Theoretically, pathway sharing was partly anticipated as consistent interactor sharing was present in several disease pairs. Clearly, the more interactors were shared, the more common pathways were expected. We critically evaluated this issue and measured the Pearson's correlation between the interactors and the pathways (as reported by the three databases together) shared among the disease pairs. Consistently, we observed that the number of shared pathways was proportional to the number of shared interactors in most cases (Figure 4B). However, the Alz pairs with autoimmune diseases were not following this trend. The overall Pearson's correlation coefficient was 0.79, which increased remarkably to 0.95 when Alz-autoimmune disease pairs were excluded. These observations demonstrate that the number of shared biological pathways among Alz and autoimmune diseases is higher than expected on the basis of interactor sharing.
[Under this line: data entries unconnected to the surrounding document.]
-- pv_equiv track=rewrite | github.com/GEOS-DEV/GEOS | scripts/makeSampleMeshFilesCuboctahedral.py | translate_faces
-- ===== SOURCE A (Python) =====
-- def translate_faces(faces, index_map):
--     translated = list()
--     offsets = list()
--     count = 0
--
--     for facelist in faces:
--         temp_list = [len(facelist)]
--         count += 1
--
--         for face in facelist:
--             temp_list.append(len(face))
--             temp_list.extend([index_map[point] for point in face])
--             count += len(face) + 1
--         translated.extend(temp_list)
--         offsets.append(count)
--
--     return translated, offsets
-- ===== SOURCE B (Python) =====
-- def translate_faces(faces, index_map):
--     # Pass 1: encode the stream (no counter maintained).
--     translated = []
--     for facelist in faces:
--         translated.append(len(facelist))
--         for face in facelist:
--             translated.append(len(face))
--             translated += [index_map[point] for point in face]
--     # Pass 2: recover the offsets by decoding the self-delimiting stream:
--     # each record starts with a face count, each face with its point count.
--     offsets = []
--     pos = 0
--     n = len(translated)
--     while pos < n:
--         k = translated[pos]
--         pos += 1
--         for _ in range(k):
--             pos += translated[pos] + 1
--         offsets.append(pos)
--     return translated, offsets
-- ===== Notes on version B (the rewrite author's own statement) =====
-- stated objective: alternative
-- what changed: B drops A's running count accumulator entirely: it first encodes the flat stream, then recovers the offsets in a second pass by parsing the self-delimiting stream with a cursor (read face count, skip each face's point count), instead of counting while encoding.
import Mathlib
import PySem

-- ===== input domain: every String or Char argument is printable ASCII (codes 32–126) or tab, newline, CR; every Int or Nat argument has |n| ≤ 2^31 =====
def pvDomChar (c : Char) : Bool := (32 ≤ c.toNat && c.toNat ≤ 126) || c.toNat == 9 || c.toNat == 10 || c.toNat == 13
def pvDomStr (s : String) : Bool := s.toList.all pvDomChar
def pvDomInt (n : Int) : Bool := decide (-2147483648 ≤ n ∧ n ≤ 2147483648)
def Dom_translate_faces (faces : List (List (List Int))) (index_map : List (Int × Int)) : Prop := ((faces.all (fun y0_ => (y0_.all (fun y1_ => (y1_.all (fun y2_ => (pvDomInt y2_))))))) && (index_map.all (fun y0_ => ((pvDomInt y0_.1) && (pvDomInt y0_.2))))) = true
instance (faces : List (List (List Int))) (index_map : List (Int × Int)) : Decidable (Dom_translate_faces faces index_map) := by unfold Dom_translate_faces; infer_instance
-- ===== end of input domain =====

-- B drops A's running `count` accumulator: it encodes the flat stream first, then recovers the
-- offsets in a second pass by parsing the self-delimiting stream with a cursor (objective: alternative).


-- dict lookup index_map[point]; Pre_ guarantees the key is present, so the getD default is never reached
def pvLookup (index_map : List (Int × Int)) (point : Int) : Int :=
  ((PySem.Dict.mk index_map).get? point).getD 0

-- ===== PORT A =====
-- A's outer-loop body: build temp_list via the inner loop (running count threaded through),
-- extend translated, append count to offsets.
def stepA (index_map : List (Int × Int)) (st : List Int × List Int × Int)
    (facelist : List (List Int)) : List Int × List Int × Int :=
  let count := st.2.2 + 1
  let inner := facelist.foldl (fun (p : List Int × Int) face =>
      (p.1 ++ [(face.length : Int)] ++ face.map (pvLookup index_map),
       p.2 + (face.length : Int) + 1))
    (([(facelist.length : Int)] : List Int), count)
  (st.1 ++ inner.1, st.2.1 ++ [inner.2], inner.2)

def translate_faces (faces : List (List (List Int))) (index_map : List (Int × Int)) : List Int × List Int :=
  let st := faces.foldl (stepA index_map) (([], [], 0) : List Int × List Int × Int)
  (st.1, st.2.1)

-- ===== PORT B =====
-- pass 1: encode the stream, no counter (Python B's two nested append loops)
def encStep (index_map : List (Int × Int)) (acc : List Int) (facelist : List (List Int)) : List Int :=
  facelist.foldl (fun a face => a ++ [(face.length : Int)] ++ face.map (pvLookup index_map))
    (acc ++ [(facelist.length : Int)])

-- pass 2: the stream decoder.  skipK k l p = Python's `for _ in range(k): pos += translated[pos] + 1`
-- over the remaining stream l with cursor p (list-suffix view of the cursor; the stored point
-- counts are nonnegative naturals on every stream B actually builds, so .toNat is exact there).
def skipK : Nat → List Int → Int → List Int × Int
  | 0, l, p => (l, p)
  | _ + 1, [], p => ([], p)
  | n + 1, m :: l, p => skipK n (l.drop m.toNat) (p + m + 1)

lemma skipK_len : ∀ (n : Nat) (l : List Int) (p : Int), (skipK n l p).1.length ≤ l.length := by
  intro n
  induction n with
  | zero => intro l p; simp [skipK]
  | succ n ih =>
    intro l p
    cases l with
    | nil => simp [skipK]
    | cons m l =>
      calc (skipK (n + 1) (m :: l) p).1.length ≤ (l.drop m.toNat).length := ih _ _
        _ ≤ (m :: l).length := by simp; omega

-- Python B's while loop: read a face count, skip that many faces, emit the cursor as an offset.
def decode : List Int → Int → List Int
  | [], _ => []
  | k :: rest, p =>
    let r := skipK k.toNat rest (p + 1)
    r.2 :: decode r.1 r.2
termination_by l _ => l.length
decreasing_by
  calc r.1.length ≤ rest.length := skipK_len _ _ _
    _ < (k :: rest).length := by simp

def translate_faces_alt (faces : List (List (List Int))) (index_map : List (Int × Int)) : List Int × List Int :=
  let translated := faces.foldl (encStep index_map) []
  (translated, decode translated 0)

-- ===== PRECONDITION & SPEC =====
-- Pre_ excludes exactly the inputs where Python A raises KeyError: a face point absent from index_map.
def Pre_translate_faces (faces : List (List (List Int))) (index_map : List (Int × Int)) : Prop :=
  ∀ facelist ∈ faces, ∀ face ∈ facelist, ∀ point ∈ face, point ∈ index_map.map Prod.fst
instance (faces : List (List (List Int))) (index_map : List (Int × Int)) : Decidable (Pre_translate_faces faces index_map) := by unfold Pre_translate_faces; infer_instance
def pvWitness_translate_faces : List (List (List Int)) × (List (Int × Int)) :=
  ([[], [[0], [1, 2]]], [(0, 7), (1, 8), (2, 9)])
def Spec_translate_faces (faces : List (List (List Int))) (index_map : List (Int × Int)) (out : List Int × List Int) : Prop := out = translate_faces_alt faces index_map
instance (faces : List (List (List Int))) (index_map : List (Int × Int)) (out : List Int × List Int) : Decidable (Spec_translate_faces faces index_map out) := by unfold Spec_translate_faces; infer_instance

-- ===== CLAIM (what is proved, stated in full; the proofs are below) =====
def Claim_equal_translate_faces : Prop := ∀ (faces : List (List (List Int))) (index_map : List (Int × Int)), Dom_translate_faces faces index_map → Pre_translate_faces faces index_map → Spec_translate_faces faces index_map (translate_faces faces index_map)

-- ===== LEMMAS AND PROOFS =====

-- the stream record of one facelist
def pvSegment (index_map : List (Int × Int)) (facelist : List (List Int)) : List Int :=
  (facelist.length : Int) ::
    facelist.flatMap (fun face => (face.length : Int) :: face.map (pvLookup index_map))

-- the intended offsets: running positions after each segment
def offs : List (List Int) → Int → List Int
  | [], _ => []
  | seg :: segs, p => (p + (seg.length : Int)) :: offs segs (p + (seg.length : Int))

-- A's inner loop over a facelist appends exactly the tail of the segment and advances
-- count by that tail's length.
lemma inner_fold_eq (index_map : List (Int × Int)) (facelist : List (List Int))
    (acc : List Int) (c : Int) :
    facelist.foldl (fun (p : List Int × Int) face =>
        (p.1 ++ [(face.length : Int)] ++ face.map (pvLookup index_map),
         p.2 + (face.length : Int) + 1)) (acc, c)
    = (acc ++ facelist.flatMap (fun face => (face.length : Int) :: face.map (pvLookup index_map)),
       c + ((facelist.flatMap (fun face => (face.length : Int) :: face.map (pvLookup index_map))).length : Int)) := by
  induction facelist generalizing acc c with
  | nil => simp
  | cons face rest ih =>
    simp only [List.foldl_cons, List.flatMap_cons, ih, Prod.mk.injEq]
    constructor
    · simp
    · simp only [List.length_append, List.length_cons, List.length_map]; push_cast; ring

-- one application of A's outer-loop body, in terms of the segment
lemma stepA_eq (index_map : List (Int × Int)) (st : List Int × List Int × Int)
    (facelist : List (List Int)) :
    stepA index_map st facelist
    = (st.1 ++ pvSegment index_map facelist,
       st.2.1 ++ [st.2.2 + ((pvSegment index_map facelist).length : Int)],
       st.2.2 + ((pvSegment index_map facelist).length : Int)) := by
  have h : st.2.2 + 1 + ((facelist.flatMap (fun face => (face.length : Int) :: face.map (pvLookup index_map))).length : Int)
      = st.2.2 + ((pvSegment index_map facelist).length : Int) := by
    simp only [pvSegment, List.length_cons]; push_cast; ring
  simp only [stepA, inner_fold_eq, h, pvSegment]
  simp

-- A's whole loop, in terms of segments and offs
lemma outer_fold_eq (index_map : List (Int × Int)) (fs : List (List (List Int)))
    (tr off : List Int) (c : Int) :
    fs.foldl (stepA index_map) (tr, off, c)
    = (tr ++ (fs.map (pvSegment index_map)).flatten,
       off ++ offs (fs.map (pvSegment index_map)) c,
       c + (((fs.map (pvSegment index_map)).flatten.length : Nat) : Int)) := by
  induction fs generalizing tr off c with
  | nil => simp [offs]
  | cons fl rest ih =>
    rw [List.foldl_cons, stepA_eq, ih, List.map_cons, List.flatten_cons]
    simp only [offs, Prod.mk.injEq]
    refine ⟨by simp, by simp, ?_⟩
    simp only [List.length_append]; push_cast; ring

-- B's encoder over a facelist = acc ++ segment tail
lemma encInner_eq (index_map : List (Int × Int)) (facelist : List (List Int)) (acc : List Int) :
    facelist.foldl (fun a face => a ++ [(face.length : Int)] ++ face.map (pvLookup index_map)) acc
    = acc ++ facelist.flatMap (fun face => (face.length : Int) :: face.map (pvLookup index_map)) := by
  induction facelist generalizing acc with
  | nil => simp
  | cons face rest ih => simp [List.flatMap]

-- B's encoder = flattened segments
lemma enc_eq (index_map : List (Int × Int)) (fs : List (List (List Int))) (acc : List Int) :
    fs.foldl (encStep index_map) acc = acc ++ (fs.map (pvSegment index_map)).flatten := by
  induction fs generalizing acc with
  | nil => simp
  | cons fl rest ih =>
    simp only [List.foldl_cons, encStep, encInner_eq, ih, List.map_cons, List.flatten_cons,
      pvSegment]
    simp

-- the decoder's inner skip consumes exactly one segment tail
lemma skipK_spec (index_map : List (Int × Int)) (facelist : List (List Int))
    (rest : List Int) (p : Int) :
    skipK facelist.length
      (facelist.flatMap (fun face => (face.length : Int) :: face.map (pvLookup index_map)) ++ rest) p
    = (rest, p + ((facelist.flatMap (fun face => (face.length : Int) :: face.map (pvLookup index_map))).length : Int)) := by
  induction facelist generalizing p with
  | nil => simp [skipK]
  | cons face fl ih =>
    simp only [List.length_cons, List.flatMap_cons, List.cons_append, List.append_assoc, skipK,
      Int.toNat_natCast]
    rw [List.drop_left' (by simp)]
    rw [ih]
    simp only [List.length_append, List.length_map, Prod.mk.injEq, true_and]
    push_cast; ring

-- the decoder on a flattened segment list produces offs
lemma decode_flatten (index_map : List (Int × Int)) (fs : List (List (List Int))) (p : Int) :
    decode ((fs.map (pvSegment index_map)).flatten) p = offs (fs.map (pvSegment index_map)) p := by
  induction fs generalizing p with
  | nil => simp [decode, offs]
  | cons fl rest ih =>
    simp only [List.map_cons, List.flatten_cons, pvSegment, List.cons_append, decode,
      Int.toNat_natCast, skipK_spec, ih]
    simp only [offs, List.length_cons]
    push_cast
    ring_nf

-- ===== VERDICT (by name: the statement is the Claim_ definition above) =====
theorem translate_faces_spec : Claim_equal_translate_faces := by
  intro faces index_map _ _
  unfold Spec_translate_faces translate_faces translate_faces_alt
  simp only [outer_fold_eq, enc_eq, List.nil_append, decode_flatten]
Finally, we ranked the associations among diseases based on the statistical significance of shared pathways in each database (Table S6). Scores starting from 1 were assigned from the highest significant association to the lowest. Those with insignificant p-values were assigned the rank 10. Then, we derived the cumulative ranks for each disease pair by summing their ranks in the three databases. As expected, T1D-Alz pair had the highest rank, followed by the autoimmune disease pairs MS-RA and T1D-RA, and then by MS-Alz and RA-Alz. All Park pairs scored very low. These results were depicted in Figure 5 displaying a network summary of relationships among the five diseases.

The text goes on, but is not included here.